[Data shown — start]

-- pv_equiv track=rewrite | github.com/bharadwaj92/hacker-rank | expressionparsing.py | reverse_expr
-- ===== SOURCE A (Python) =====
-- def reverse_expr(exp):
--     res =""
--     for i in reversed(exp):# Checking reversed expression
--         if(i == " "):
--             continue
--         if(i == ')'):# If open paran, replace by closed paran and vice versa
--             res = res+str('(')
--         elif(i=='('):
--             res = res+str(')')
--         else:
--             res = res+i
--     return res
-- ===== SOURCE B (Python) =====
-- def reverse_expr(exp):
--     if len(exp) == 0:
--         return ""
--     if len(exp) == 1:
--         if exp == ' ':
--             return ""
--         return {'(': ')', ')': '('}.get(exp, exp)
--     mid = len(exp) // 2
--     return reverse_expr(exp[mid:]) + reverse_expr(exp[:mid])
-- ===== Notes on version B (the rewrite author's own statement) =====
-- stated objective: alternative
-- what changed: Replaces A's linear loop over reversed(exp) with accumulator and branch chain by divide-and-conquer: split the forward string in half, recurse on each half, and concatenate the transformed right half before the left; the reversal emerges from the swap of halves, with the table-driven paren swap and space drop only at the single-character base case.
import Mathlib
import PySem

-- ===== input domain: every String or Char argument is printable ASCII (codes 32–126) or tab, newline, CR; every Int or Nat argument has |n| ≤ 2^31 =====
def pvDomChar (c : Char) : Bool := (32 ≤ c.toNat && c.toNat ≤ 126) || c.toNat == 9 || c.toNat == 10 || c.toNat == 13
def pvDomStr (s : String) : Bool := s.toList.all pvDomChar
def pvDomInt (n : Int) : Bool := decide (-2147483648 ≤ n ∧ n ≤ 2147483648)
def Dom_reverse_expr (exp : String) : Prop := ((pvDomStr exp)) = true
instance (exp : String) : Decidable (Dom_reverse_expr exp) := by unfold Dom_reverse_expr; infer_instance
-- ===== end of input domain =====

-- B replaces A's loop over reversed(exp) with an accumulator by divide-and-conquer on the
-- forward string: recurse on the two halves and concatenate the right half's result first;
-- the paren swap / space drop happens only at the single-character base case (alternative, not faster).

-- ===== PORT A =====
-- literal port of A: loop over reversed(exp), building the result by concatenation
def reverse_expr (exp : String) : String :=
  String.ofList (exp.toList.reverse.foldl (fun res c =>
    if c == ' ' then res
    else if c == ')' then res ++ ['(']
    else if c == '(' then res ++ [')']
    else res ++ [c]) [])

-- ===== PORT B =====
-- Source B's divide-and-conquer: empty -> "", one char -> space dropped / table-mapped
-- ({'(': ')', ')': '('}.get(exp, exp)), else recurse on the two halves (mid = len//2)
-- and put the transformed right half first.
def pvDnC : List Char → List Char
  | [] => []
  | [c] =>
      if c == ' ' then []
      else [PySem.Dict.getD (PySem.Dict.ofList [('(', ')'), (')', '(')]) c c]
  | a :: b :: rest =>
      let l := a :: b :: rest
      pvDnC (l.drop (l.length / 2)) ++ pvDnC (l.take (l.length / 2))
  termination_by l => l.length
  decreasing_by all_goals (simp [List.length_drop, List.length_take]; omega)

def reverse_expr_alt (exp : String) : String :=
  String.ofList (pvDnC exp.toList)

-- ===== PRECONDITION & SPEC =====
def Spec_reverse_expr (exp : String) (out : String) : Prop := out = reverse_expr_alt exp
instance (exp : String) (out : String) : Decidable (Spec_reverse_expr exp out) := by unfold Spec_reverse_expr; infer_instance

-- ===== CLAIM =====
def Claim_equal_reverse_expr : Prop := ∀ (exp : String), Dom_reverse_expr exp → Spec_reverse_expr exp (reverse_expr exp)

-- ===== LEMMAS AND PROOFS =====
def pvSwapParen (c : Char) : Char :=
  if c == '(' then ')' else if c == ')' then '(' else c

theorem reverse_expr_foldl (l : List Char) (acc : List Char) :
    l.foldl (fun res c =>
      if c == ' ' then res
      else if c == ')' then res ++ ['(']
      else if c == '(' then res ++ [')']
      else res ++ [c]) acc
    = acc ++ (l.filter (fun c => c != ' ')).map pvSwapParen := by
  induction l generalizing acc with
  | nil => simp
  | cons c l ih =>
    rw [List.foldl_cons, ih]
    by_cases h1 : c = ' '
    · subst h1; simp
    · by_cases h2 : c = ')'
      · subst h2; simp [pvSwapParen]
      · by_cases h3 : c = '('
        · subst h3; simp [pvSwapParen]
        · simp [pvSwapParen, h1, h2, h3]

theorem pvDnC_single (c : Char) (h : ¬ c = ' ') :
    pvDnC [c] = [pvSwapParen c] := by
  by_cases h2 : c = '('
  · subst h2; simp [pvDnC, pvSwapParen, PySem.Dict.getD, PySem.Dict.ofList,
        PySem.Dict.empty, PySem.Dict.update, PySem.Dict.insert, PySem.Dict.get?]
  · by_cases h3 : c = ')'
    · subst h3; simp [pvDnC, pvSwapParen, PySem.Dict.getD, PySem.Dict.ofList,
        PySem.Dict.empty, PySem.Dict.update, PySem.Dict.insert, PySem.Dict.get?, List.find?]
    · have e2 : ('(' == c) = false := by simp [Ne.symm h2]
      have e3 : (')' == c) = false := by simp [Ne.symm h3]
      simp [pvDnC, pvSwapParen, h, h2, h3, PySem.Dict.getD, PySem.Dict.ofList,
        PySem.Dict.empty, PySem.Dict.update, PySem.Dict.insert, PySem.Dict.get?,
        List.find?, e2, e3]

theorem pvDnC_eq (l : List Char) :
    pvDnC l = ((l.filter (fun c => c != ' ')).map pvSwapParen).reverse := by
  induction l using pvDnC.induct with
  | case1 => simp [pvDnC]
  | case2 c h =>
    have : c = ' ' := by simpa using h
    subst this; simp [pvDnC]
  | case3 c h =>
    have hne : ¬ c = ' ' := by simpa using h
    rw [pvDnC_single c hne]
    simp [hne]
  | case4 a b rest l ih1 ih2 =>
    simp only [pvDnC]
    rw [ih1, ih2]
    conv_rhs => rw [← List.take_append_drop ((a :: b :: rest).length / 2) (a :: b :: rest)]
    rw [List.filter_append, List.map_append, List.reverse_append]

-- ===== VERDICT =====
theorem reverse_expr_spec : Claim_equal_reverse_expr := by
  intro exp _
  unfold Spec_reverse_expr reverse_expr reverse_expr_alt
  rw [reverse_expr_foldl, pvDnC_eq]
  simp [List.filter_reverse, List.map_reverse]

[Data shown — finish]
[Data shown — start]

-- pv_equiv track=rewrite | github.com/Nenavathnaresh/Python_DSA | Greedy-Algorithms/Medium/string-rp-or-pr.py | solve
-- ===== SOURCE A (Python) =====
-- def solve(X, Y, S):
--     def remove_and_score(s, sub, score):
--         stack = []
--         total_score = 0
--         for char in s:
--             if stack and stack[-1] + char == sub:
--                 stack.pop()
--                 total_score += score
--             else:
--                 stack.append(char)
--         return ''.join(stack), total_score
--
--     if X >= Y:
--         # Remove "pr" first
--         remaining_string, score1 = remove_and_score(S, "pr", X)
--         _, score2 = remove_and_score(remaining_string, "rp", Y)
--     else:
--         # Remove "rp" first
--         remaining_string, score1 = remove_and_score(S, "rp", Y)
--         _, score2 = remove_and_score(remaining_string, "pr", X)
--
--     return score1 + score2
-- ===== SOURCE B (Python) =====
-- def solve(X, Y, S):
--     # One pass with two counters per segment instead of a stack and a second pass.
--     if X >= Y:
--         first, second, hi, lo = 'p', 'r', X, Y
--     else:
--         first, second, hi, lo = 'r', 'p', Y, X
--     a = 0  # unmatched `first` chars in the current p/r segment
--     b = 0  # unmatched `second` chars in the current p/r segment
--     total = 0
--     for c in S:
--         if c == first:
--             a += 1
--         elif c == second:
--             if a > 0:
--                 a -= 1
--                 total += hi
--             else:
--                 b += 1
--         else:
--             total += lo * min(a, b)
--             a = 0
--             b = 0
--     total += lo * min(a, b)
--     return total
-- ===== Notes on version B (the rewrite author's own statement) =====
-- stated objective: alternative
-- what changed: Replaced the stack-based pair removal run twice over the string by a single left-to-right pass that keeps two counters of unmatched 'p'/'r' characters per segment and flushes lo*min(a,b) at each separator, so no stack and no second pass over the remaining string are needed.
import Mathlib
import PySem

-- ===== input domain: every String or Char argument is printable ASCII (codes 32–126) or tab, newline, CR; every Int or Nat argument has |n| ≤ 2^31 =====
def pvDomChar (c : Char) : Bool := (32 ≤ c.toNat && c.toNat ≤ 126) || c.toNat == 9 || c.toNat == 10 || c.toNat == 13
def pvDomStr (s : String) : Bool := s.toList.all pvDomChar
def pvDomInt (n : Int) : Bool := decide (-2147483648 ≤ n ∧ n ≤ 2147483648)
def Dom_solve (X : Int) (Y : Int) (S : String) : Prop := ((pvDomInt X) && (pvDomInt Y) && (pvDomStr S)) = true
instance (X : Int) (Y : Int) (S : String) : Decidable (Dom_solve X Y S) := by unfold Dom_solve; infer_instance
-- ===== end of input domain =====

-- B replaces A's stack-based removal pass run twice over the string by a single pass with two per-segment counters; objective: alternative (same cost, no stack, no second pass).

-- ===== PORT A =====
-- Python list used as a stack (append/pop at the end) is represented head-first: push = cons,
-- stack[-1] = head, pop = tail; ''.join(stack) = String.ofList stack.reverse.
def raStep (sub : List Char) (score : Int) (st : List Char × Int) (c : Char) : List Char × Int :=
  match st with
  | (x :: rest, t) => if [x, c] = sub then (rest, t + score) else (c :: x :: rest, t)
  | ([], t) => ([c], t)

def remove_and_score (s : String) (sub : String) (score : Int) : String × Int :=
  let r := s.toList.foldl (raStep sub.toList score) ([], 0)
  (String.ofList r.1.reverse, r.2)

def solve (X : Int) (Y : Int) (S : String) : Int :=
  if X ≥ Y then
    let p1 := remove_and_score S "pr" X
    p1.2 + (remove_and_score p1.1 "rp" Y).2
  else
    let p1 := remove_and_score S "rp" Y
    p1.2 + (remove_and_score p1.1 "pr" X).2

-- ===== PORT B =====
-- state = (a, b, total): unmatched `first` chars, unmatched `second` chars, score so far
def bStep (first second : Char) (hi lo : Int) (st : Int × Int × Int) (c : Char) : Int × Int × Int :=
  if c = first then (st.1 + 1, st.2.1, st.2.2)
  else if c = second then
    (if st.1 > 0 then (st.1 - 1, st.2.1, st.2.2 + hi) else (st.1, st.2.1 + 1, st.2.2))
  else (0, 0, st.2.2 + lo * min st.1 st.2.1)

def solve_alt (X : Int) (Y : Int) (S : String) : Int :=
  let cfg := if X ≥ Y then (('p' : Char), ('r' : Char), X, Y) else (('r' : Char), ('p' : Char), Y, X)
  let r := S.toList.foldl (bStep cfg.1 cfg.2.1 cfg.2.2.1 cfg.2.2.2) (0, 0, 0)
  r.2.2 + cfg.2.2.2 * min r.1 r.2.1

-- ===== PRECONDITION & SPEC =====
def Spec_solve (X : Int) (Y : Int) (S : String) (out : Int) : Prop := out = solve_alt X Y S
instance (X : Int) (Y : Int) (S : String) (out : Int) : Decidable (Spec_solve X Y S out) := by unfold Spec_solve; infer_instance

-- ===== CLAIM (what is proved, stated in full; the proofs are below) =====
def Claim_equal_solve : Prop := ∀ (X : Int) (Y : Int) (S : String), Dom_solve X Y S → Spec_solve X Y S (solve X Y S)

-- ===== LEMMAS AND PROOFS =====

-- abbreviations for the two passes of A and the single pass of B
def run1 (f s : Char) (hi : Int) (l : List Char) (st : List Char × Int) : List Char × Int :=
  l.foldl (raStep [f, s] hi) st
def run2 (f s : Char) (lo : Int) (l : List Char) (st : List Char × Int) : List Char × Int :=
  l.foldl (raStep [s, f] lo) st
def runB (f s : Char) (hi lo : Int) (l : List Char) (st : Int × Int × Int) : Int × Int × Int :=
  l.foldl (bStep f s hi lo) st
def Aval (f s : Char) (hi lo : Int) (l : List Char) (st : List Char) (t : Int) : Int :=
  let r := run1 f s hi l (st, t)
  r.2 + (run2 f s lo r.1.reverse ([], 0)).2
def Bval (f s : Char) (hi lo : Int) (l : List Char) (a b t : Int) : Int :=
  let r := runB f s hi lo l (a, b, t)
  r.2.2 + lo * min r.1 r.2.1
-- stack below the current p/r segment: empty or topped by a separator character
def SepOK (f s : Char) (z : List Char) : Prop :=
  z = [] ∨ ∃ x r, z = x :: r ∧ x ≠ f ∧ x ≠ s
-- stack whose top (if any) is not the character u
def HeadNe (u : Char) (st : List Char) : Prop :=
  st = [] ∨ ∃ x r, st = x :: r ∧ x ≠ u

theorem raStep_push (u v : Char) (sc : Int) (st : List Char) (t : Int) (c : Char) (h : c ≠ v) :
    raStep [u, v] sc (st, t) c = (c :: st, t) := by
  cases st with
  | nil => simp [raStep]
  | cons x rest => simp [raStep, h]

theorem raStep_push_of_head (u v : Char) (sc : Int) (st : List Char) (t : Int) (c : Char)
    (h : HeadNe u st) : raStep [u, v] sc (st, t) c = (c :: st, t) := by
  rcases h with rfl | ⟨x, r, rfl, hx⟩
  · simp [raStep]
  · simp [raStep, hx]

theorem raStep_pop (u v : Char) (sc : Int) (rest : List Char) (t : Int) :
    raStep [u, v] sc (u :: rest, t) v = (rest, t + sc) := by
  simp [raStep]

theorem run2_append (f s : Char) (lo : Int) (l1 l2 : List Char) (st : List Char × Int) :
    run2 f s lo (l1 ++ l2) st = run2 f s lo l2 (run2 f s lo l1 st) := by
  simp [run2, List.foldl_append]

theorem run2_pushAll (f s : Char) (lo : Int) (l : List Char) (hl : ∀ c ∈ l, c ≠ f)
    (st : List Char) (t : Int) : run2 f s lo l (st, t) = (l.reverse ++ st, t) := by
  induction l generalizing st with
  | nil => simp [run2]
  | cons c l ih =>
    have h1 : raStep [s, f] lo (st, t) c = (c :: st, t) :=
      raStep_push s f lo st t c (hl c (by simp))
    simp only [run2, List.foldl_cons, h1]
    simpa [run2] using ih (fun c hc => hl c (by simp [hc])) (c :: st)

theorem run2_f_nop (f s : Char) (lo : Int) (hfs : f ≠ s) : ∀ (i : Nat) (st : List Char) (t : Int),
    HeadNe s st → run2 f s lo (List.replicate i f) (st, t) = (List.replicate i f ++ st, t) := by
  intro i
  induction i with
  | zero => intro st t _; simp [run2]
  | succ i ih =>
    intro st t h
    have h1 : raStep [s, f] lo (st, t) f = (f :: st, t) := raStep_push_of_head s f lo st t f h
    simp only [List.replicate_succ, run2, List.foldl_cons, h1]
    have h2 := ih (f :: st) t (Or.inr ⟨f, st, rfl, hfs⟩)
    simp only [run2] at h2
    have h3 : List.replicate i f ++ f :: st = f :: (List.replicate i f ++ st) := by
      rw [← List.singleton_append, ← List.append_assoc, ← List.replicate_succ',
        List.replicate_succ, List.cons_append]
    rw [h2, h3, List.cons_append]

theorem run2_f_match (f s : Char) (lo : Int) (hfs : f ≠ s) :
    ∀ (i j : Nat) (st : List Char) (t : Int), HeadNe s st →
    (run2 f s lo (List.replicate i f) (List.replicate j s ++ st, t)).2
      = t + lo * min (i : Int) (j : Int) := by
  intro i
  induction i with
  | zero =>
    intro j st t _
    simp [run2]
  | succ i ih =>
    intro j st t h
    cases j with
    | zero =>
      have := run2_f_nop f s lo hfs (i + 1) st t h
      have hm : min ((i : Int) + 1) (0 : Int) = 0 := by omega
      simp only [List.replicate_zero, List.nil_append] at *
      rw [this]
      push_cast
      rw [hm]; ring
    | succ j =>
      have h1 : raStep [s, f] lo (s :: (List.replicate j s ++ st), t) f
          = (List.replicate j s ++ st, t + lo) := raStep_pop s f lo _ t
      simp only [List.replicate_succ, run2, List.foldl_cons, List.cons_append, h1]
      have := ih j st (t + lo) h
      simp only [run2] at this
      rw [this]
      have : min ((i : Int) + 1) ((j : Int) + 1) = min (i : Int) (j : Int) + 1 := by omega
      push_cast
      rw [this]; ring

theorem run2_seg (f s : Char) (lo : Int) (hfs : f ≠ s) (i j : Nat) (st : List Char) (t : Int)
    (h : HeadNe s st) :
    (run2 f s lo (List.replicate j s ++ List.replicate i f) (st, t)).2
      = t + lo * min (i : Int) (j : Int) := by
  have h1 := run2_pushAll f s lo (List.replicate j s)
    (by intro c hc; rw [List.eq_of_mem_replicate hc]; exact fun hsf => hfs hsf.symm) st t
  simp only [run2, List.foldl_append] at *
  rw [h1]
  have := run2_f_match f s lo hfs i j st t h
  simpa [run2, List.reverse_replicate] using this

[Data shown — finish]

§ Exercise requirements:
Reproduce exactly the lines of the records above from the one with "-- pv_equiv track=rewrite | github.com/bharadwaj92/hacker-rank" to the one with "Checking reversed expression", both included, and leave out everything else.

§ Finished exercise:
-- pv_equiv track=rewrite | github.com/bharadwaj92/hacker-rank | expressionparsing.py | reverse_expr
-- ===== SOURCE A (Python) =====
-- def reverse_expr(exp):
--     res =""
--     for i in reversed(exp):# Checking reversed expression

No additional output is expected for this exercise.